Confesiones de un fumador de agua
Lo más triste del e-cigarro no es que no tenga un sabor propio sino que no es una unidad de tiempo. Un cigarro exige: hay que hacer con él lo que se pueda en esos diez minutos
Yo también fumo agua, dudo, fumo agua. La aspiro, la expiro, me confundo. Nadie sabe si hace bien o mal, nadie si se puede o no se puede, nadie cómo se llama ni cómo se dice lo que se hace con eso. La ley del 18 de febrero que lo limita en ciertos espacios públicos lo llama cigarrillo electrónico; es demasiado nombre. Supongamos que le decimos e-cigarro o eci,supongamos que lo que hacemos es vapear o vapearlo. Con cualquier nombre, con cualquier consecuencia, nos hemos puesto a fumar agua: desahogarse no es fácil.Es cierto: nos sentimos levemente ridículos al apretar un botón y encender una luz para sacarle vapor y sabor y drogas al agüita. Como amansados, derrotados: como quien sabe que ya no se atreve a la cosa verdadera y se rinde a la sociedad del sucedáneo. Una obsesión de nuestros tiempos: buscar modos de hacer pero no hacer del todo, comer sin grasa, beber sin azúcar, follar sin carne, fumar sin tabaco.
La cobardía triunfa. Alcanza con encontrarle una forma que pueda pasar por novedad: miren cómo hago lo que dicen que quiero. La cobardía triunfa en todos los frentes –y el e-cigarro es otra victoria mundial de uno de sus ejércitos más imperialistas, la ideología de la salud, la que nos convenció de que casi todo lo que nos entra en el cuerpo es peligroso, de que hay que atrincherarse en uno mismo, desconfiar de afuera: 11 de septiembre, 300 de colesterol, 15 de nicotina. E-cigarro, arrocito integral, muro de Ceuta.
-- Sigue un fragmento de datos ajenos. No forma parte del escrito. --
-- pv_equiv track=rewrite | github.com/jeury301/python-morsels | 3. count_words/count.py | word_cleaner
-- ===== SOURCE A (Python) =====
-- def word_cleaner(word_to_clean):
--     """Removes any punctuation from word
--
--     Args:
--         word_to_clean: Dirty word
--
--     Returns
--         A word without punctionation [a...zA...Z]
--     """
--     clean_word = ""
--
--     first = 0 # position of first word
--     last = len(word_to_clean) - 1 # position of last word
--     count = 0 # counter for current position
--     for letter in word_to_clean:
--         # checking for first or last only
--         if count == first or count == last:
--             # check if letter is within valid range AKA ignore punctuation
--             if letter > "Z" and letter < "z":
--                 # letter is valid, append to final cleaned word
--                 clean_word+=letter
--         else:
--             # not first or last letter
--             clean_word+=letter
--         count+=1
--     return clean_word
-- ===== SOURCE B (Python) =====
-- def word_cleaner(word_to_clean):
--     """Removes punctuation from the first/last character of word (same rule as A)."""
--     n = len(word_to_clean)
--     if n == 0:
--         return ""
--     ok = lambda c: "Z" < c < "z"
--     if n == 1:
--         return word_to_clean if ok(word_to_clean) else ""
--     first = word_to_clean[0] if ok(word_to_clean[0]) else ""
--     last = word_to_clean[-1] if ok(word_to_clean[-1]) else ""
--     return first + word_to_clean[1:-1] + last
-- ===== Notes on version B (the rewrite author's own statement) =====
-- stated objective: simpler
-- what changed: Replaces the indexed loop with a position counter by direct slicing: the interior word[1:-1] is kept verbatim and only the two endpoint characters are tested against the punctuation predicate (a single-character word is its own endpoint, tested once).
import Mathlib
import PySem

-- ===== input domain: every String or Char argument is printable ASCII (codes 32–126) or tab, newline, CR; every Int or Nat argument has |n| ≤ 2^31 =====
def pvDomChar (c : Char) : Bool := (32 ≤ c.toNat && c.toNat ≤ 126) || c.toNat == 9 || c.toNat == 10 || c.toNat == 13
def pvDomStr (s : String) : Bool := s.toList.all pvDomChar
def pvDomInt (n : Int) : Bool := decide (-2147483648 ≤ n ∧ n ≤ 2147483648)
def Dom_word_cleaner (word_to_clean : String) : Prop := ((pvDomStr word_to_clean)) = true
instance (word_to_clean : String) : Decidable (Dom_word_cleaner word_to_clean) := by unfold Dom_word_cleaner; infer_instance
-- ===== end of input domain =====

-- B replaces A's position-counter loop with direct slicing: keep the interior verbatim,
-- filter only the two endpoint characters (objective: simpler).

-- ===== PORT A =====
-- A's loop body: state is (clean_word, count); `last` is len(word)-1.
def pvStepA (last : Int) (st : List Char × Int) (letter : Char) : List Char × Int :=
  if st.2 = 0 ∨ st.2 = last then
    if 'Z' < letter ∧ letter < 'z' then (st.1 ++ [letter], st.2 + 1) else (st.1, st.2 + 1)
  else (st.1 ++ [letter], st.2 + 1)

def word_cleaner (word_to_clean : String) : String :=
  String.mk ((word_to_clean.toList.foldl
    (pvStepA ((word_to_clean.toList.length : Int) - 1)) ([], 0)).1)

-- ===== PORT B =====
-- `word if 'Z' < word < 'z' else ''` for a single character
def pvEndFilter (c : Char) : List Char := if 'Z' < c ∧ c < 'z' then [c] else []

def word_cleaner_alt (word_to_clean : String) : String :=
  match word_to_clean.toList with
  | [] => ""
  | [c] => String.mk (pvEndFilter c)
  | c :: d :: rest =>
      -- first-filtered ++ word[1:-1] ++ last-filtered
      String.mk (pvEndFilter c ++ (d :: rest).dropLast ++
        ((d :: rest).getLast?.elim [] pvEndFilter))

-- ===== PRECONDITION & SPEC =====
def Spec_word_cleaner (word_to_clean : String) (out : String) : Prop := out = word_cleaner_alt word_to_clean
instance (word_to_clean : String) (out : String) : Decidable (Spec_word_cleaner word_to_clean out) := by unfold Spec_word_cleaner; infer_instance

-- ===== CLAIM (what is proved, stated in full; the proofs are below) =====
def Claim_equal_word_cleaner : Prop := ∀ (word_to_clean : String), Dom_word_cleaner word_to_clean → Spec_word_cleaner word_to_clean (word_cleaner word_to_clean)

-- ===== LEMMAS AND PROOFS =====

/-- The characters A's loop appends, starting at position `k`. -/
def pvGA (last k : Int) : List Char → List Char
  | [] => []
  | c :: t => (if k = 0 ∨ k = last then pvEndFilter c else [c]) ++ pvGA last (k + 1) t

lemma pvFoldA (cs : List Char) (acc : List Char) (k last : Int) :
    (cs.foldl (pvStepA last) (acc, k)).1 = acc ++ pvGA last k cs := by
  induction cs generalizing acc k with
  | nil => simp [pvGA]
  | cons c t ih =>
    simp only [List.foldl, pvStepA, pvGA]
    split_ifs with h1 h2
    · simp [ih, pvEndFilter, h2]
    · simp [ih, pvEndFilter, h2]
    · simp [ih]

lemma pvGA_mid (t : List Char) (k last : Int) (hk : 1 ≤ k)
    (hl : last = k + t.length - 1) :
    pvGA last k t = t.dropLast ++ (t.getLast?.elim [] pvEndFilter) := by
  induction t generalizing k with
  | nil => simp [pvGA]
  | cons c t' ih =>
    cases t' with
    | nil =>
      have hkl : k = last := by simp at hl; omega
      simp [pvGA, hkl]
    | cons d rest =>
      have h0 : k ≠ 0 := by omega
      have hne : k ≠ last := by simp at hl; omega
      have hrec := ih (k + 1) (by omega) (by simp at hl ⊢; omega)
      have step : pvGA last k (c :: d :: rest)
          = (if k = 0 ∨ k = last then pvEndFilter c else [c]) ++ pvGA last (k + 1) (d :: rest) := rfl
      rw [step, hrec]
      simp [h0, hne]

-- ===== VERDICT (by name: the statement is the Claim_ definition above) =====
theorem word_cleaner_spec : Claim_equal_word_cleaner := by
  intro w _
  show word_cleaner w = word_cleaner_alt w
  unfold word_cleaner word_cleaner_alt
  generalize w.toList = cs
  match cs with
  | [] => rfl
  | [c] =>
    rw [pvFoldA]
    simp [pvGA, pvEndFilter]
  | c :: d :: rest =>
    rw [pvFoldA]
    have step : pvGA ((c :: d :: rest).length - 1) 0 (c :: d :: rest)
        = (if (0 : Int) = 0 ∨ (0 : Int) = ((c :: d :: rest).length : Int) - 1 then pvEndFilter c else [c])
          ++ pvGA ((c :: d :: rest).length - 1) 1 (d :: rest) := rfl
    rw [step, pvGA_mid (d :: rest) 1 _ (by omega) (by simp)]
    simp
El eci se difunde, avanza: en España se le calculan un millón de cultores, en el mundo unos 1.000 millones de euros de negocio –que siguen siendo nada comparado con los 58.000 millones del buen viejo tabaco. Pero las grandes tabacaleras estadounidenses reaccionaron según el lema más actual: si no puedes vencerlos únete a ellos –y empezaron a comprar las fábricas.
El eci va con la corriente: nos aleja más del fuego. Los hombres se hicieron realmente hombres cuando se hicieron con el fuego –remember Prometeo. Fuimos, por milenios, la civilización del fuego. Ahora el fuego está en vías de desaparición de nuestras vidas: ya no nos alumbramos con fuego, ya no nos calentamos con fuego, ya casi no cocinamos con fuego, intentamos cada vez más transportarnos sin fuego. El tabaco era uno de sus últimos refugios: la obligación de llevar fuego encima, cerillas o mechero, que también desaparece ante el puerto uesebé del eci. Símbolo fácil: de la física a la metafísica, de la materia al bip, del fuego al agua.
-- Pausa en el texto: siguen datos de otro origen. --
theorem strGet_nonneg (s : String) {i : Int} (h0 : 0 ≤ i) :
    PySem.Str.pyGet? s i = s.toList[i.toNat]? := by
  have hi : i = ((i.toNat : Nat) : Int) := by omega
  rw [hi, PySem.Str.pyGet?_natCast]
  congr 1

theorem strGet_lt (s : String) {i : Int} {v : Char} (h0 : 0 ≤ i)
    (h : PySem.Str.pyGet? s i = some v) : i < (s.toList.length : Int) := by
  rw [strGet_nonneg s h0] at h
  obtain ⟨hk, -⟩ := List.getElem?_eq_some_iff.mp h
  omega

theorem strGet_ge (s : String) {i : Int} (h0 : 0 ≤ i)
    (h : PySem.Str.pyGet? s i = none) : ((s.toList.length : Int)) ≤ i := by
  rw [strGet_nonneg s h0] at h
  have := List.getElem?_eq_none_iff.mp h
  omega

theorem rowAt_eq {data : List String} {y : Int} {line : String}
    (h : PySem.List.pyGet? data y = some line) : rowAt data y = line := by
  simp [rowAt, h]

theorem pyGet?_row (data : List String) {y : Int} (h0 : 0 ≤ y)
    (h1 : y < (data.length : Int)) :
    PySem.List.pyGet? data y = some (rowAt data y) := by
  rw [PySem.List.pyGet?_of_nonneg _ h0]
  have hk : y.toNat < data.length := by omega
  rw [List.getElem?_eq_getElem hk]
  congr 1
  rw [rowAt, PySem.List.pyGet?_of_nonneg _ h0, List.getElem?_eq_getElem hk]
  rfl

-- ---------- characterisation of A's while loop, one step at a time ----------

-- the measure a ray decreases: distance to the border it is walking towards
def pvMu (data : List String) (dx dy xx yy : Int) : Nat :=
  (if 0 < dy then (data.length : Int) - yy
   else if dy < 0 then yy + 1
   else if 0 < dx then (pvMaxW data : Int) - xx
   else xx + 1).toNat

theorem pvMaxW_le {data : List String} {s : String} (h : s ∈ data) :
    s.toList.length ≤ pvMaxW data := by
  induction data with
  | nil => cases h
  | cons a l ih =>
    rcases List.mem_cons.mp h with h | h
    · subst h; exact Nat.le_max_left _ _
    · exact le_trans (ih h) (Nat.le_max_right _ _)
Sin fuego, perdidos en el tiempo. Lo más triste del e-cigarro no es que no tenga un sabor propio –que te ofrezca docenas de “sabores a”– sino que no es una unidad de tiempo. Un cigarro mide diez minutos y es urgente, metáfora perfecta de lo efímeros que somos: se consume ante nuestros ojos implacable, se transforma tozudo, incontenible en sus cenizas. Un cigarro exige: hay que hacer con él lo que se pueda en esos diez minutos. En cambio el eci siempre está ahí, dispuesto a diez segundos o diez horas, se enciende, se apaga, espera órdenes, se pone en marcha, se detiene: es una forma del tiempo que no existe.
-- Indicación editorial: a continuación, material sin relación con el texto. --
-- ===== VERDICT (by name: the statement is the Claim_ definition above) =====
theorem get_all_valid_pos_spec : Claim_equal_get_all_valid_pos := by
  intro data info hdom hpre
  obtain ⟨hne, hnn⟩ := hpre
  unfold Spec_get_all_valid_pos
  cases info with
  | nil => exact absurd rfl hne
  | cons h t =>
  have hk : 0 ≤ h := by simpa using hnn
  simp only [get_all_valid_pos, get_all_valid_pos_alt, PySem.List.pyGet?_zero_cons,
    Option.getD_some, List.tail_cons]
  set d := data.toList with hd
  set n := d.length with hn
  have hfind : PySem.Str.find data "#" = PySem.Chars.find d ['#'] := by
    rw [hd]; simp
  rw [hfind]
  set F := PySem.Chars.find d ['#'] with hF
  set limit : Int := if F = -1 then (n : Int) - 1 else F with hlimit
  set m := (limit + 1).toNat with hm
  have hFtop : 0 ≤ F → (F.toNat < n ∧ m = F.toNat + 1) := by
    intro h0
    have hmemd : '#' ∈ d := by
      have hinf : ['#'] <:+: d := (PySem.Chars.find_nonneg_iff d ['#']).mp h0
      obtain ⟨s, t2, hst⟩ := hinf
      rw [← hst]; simp
    have hmem : '#' ∈ d.take n := by
      rw [hn, List.take_length]; exact hmemd
    have h2 := (pvMem_take_iff d n).mp hmem
    refine ⟨h2.2, ?_⟩
    rw [hm, hlimit, if_neg (by omega)]
    omega
  have hmn : m ≤ n := by
    by_cases h0 : 0 ≤ F
    · have := hFtop h0; omega
    · have hFe : F = -1 := by
        have := PySem.Chars.neg_one_le_find (s := d) (sub := ['#'])
        omega
      rw [hm, hlimit, if_pos hFe]; omega
  have hnb : ∀ i ∈ List.range m, PySem.Chars.isIn ['#'] (d.take i) = false := by
    intro i hi
    rw [List.mem_range] at hi
    cases hb : PySem.Chars.isIn ['#'] (d.take i)
    · rfl
    · exfalso
      have hmem := (pvIsIn_singleton _ _).mp hb
      have h2 := (pvMem_take_iff d i).mp hmem
      by_cases h0 : 0 ≤ F
      · have h3 := hFtop h0; omega
      · omega
  have hsplit : List.range n = List.range m ++ (List.range (n - m)).map (m + ·) := by
    conv_lhs => rw [show n = m + (n - m) from by omega]
    exact List.range_add
  have hAside : pvALoop d (h :: t) (List.range n) = (List.range m).filterMap (pvStepA d (h :: t)) := by
    rw [hsplit, pvALoop_append d (h :: t) _ _ hnb]
    rcases hcase : n - m with _ | c
    · simp [pvALoop]
    · rw [List.range_succ_eq_map]
      simp only [List.map_cons]
      have hmlt : m < n := by omega
      have h0 : 0 ≤ F := by
        by_contra hneg
        have hFe : F = -1 := by
          have := PySem.Chars.neg_one_le_find (s := d) (sub := ['#'])
          omega
        have : m = n := by rw [hm, hlimit, if_pos hFe]; omega
        omega
      have h3 := hFtop h0
      have hbm : PySem.Chars.isIn ['#'] (d.take (m + 0)) = true :=
        (pvIsIn_singleton _ _).mpr ((pvMem_take_iff d (m + 0)).mpr ⟨h0, by omega⟩)
      simp only [pvALoop, if_pos hbm, List.append_nil]
  rw [hAside]
  exact List.filterMap_congr fun i hi =>
    pvStep_eq d h t hk i (lt_of_lt_of_le (List.mem_range.mp hi) hmn)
Y por eso tampoco ordena el tiempo. Yo también fumo agua, dudo, fumo agua, y no sé muy bien cuándo, un poco ahora, otro poquito luego. El eci no puntúa los días como sí el tabaco: el cigarrito con el primer café, el del final de la comida, el de ponerse a trabajar en serio, el de salir del cine o el teatro, el de después del polvo –cuando eso se llevaba–, el último justo antes de dormirse. El e-cigarro está fuera del tiempo y esa es su debilidad, su privilegio. Nosotros, los cobardes, también querríamos, pero no nos sale.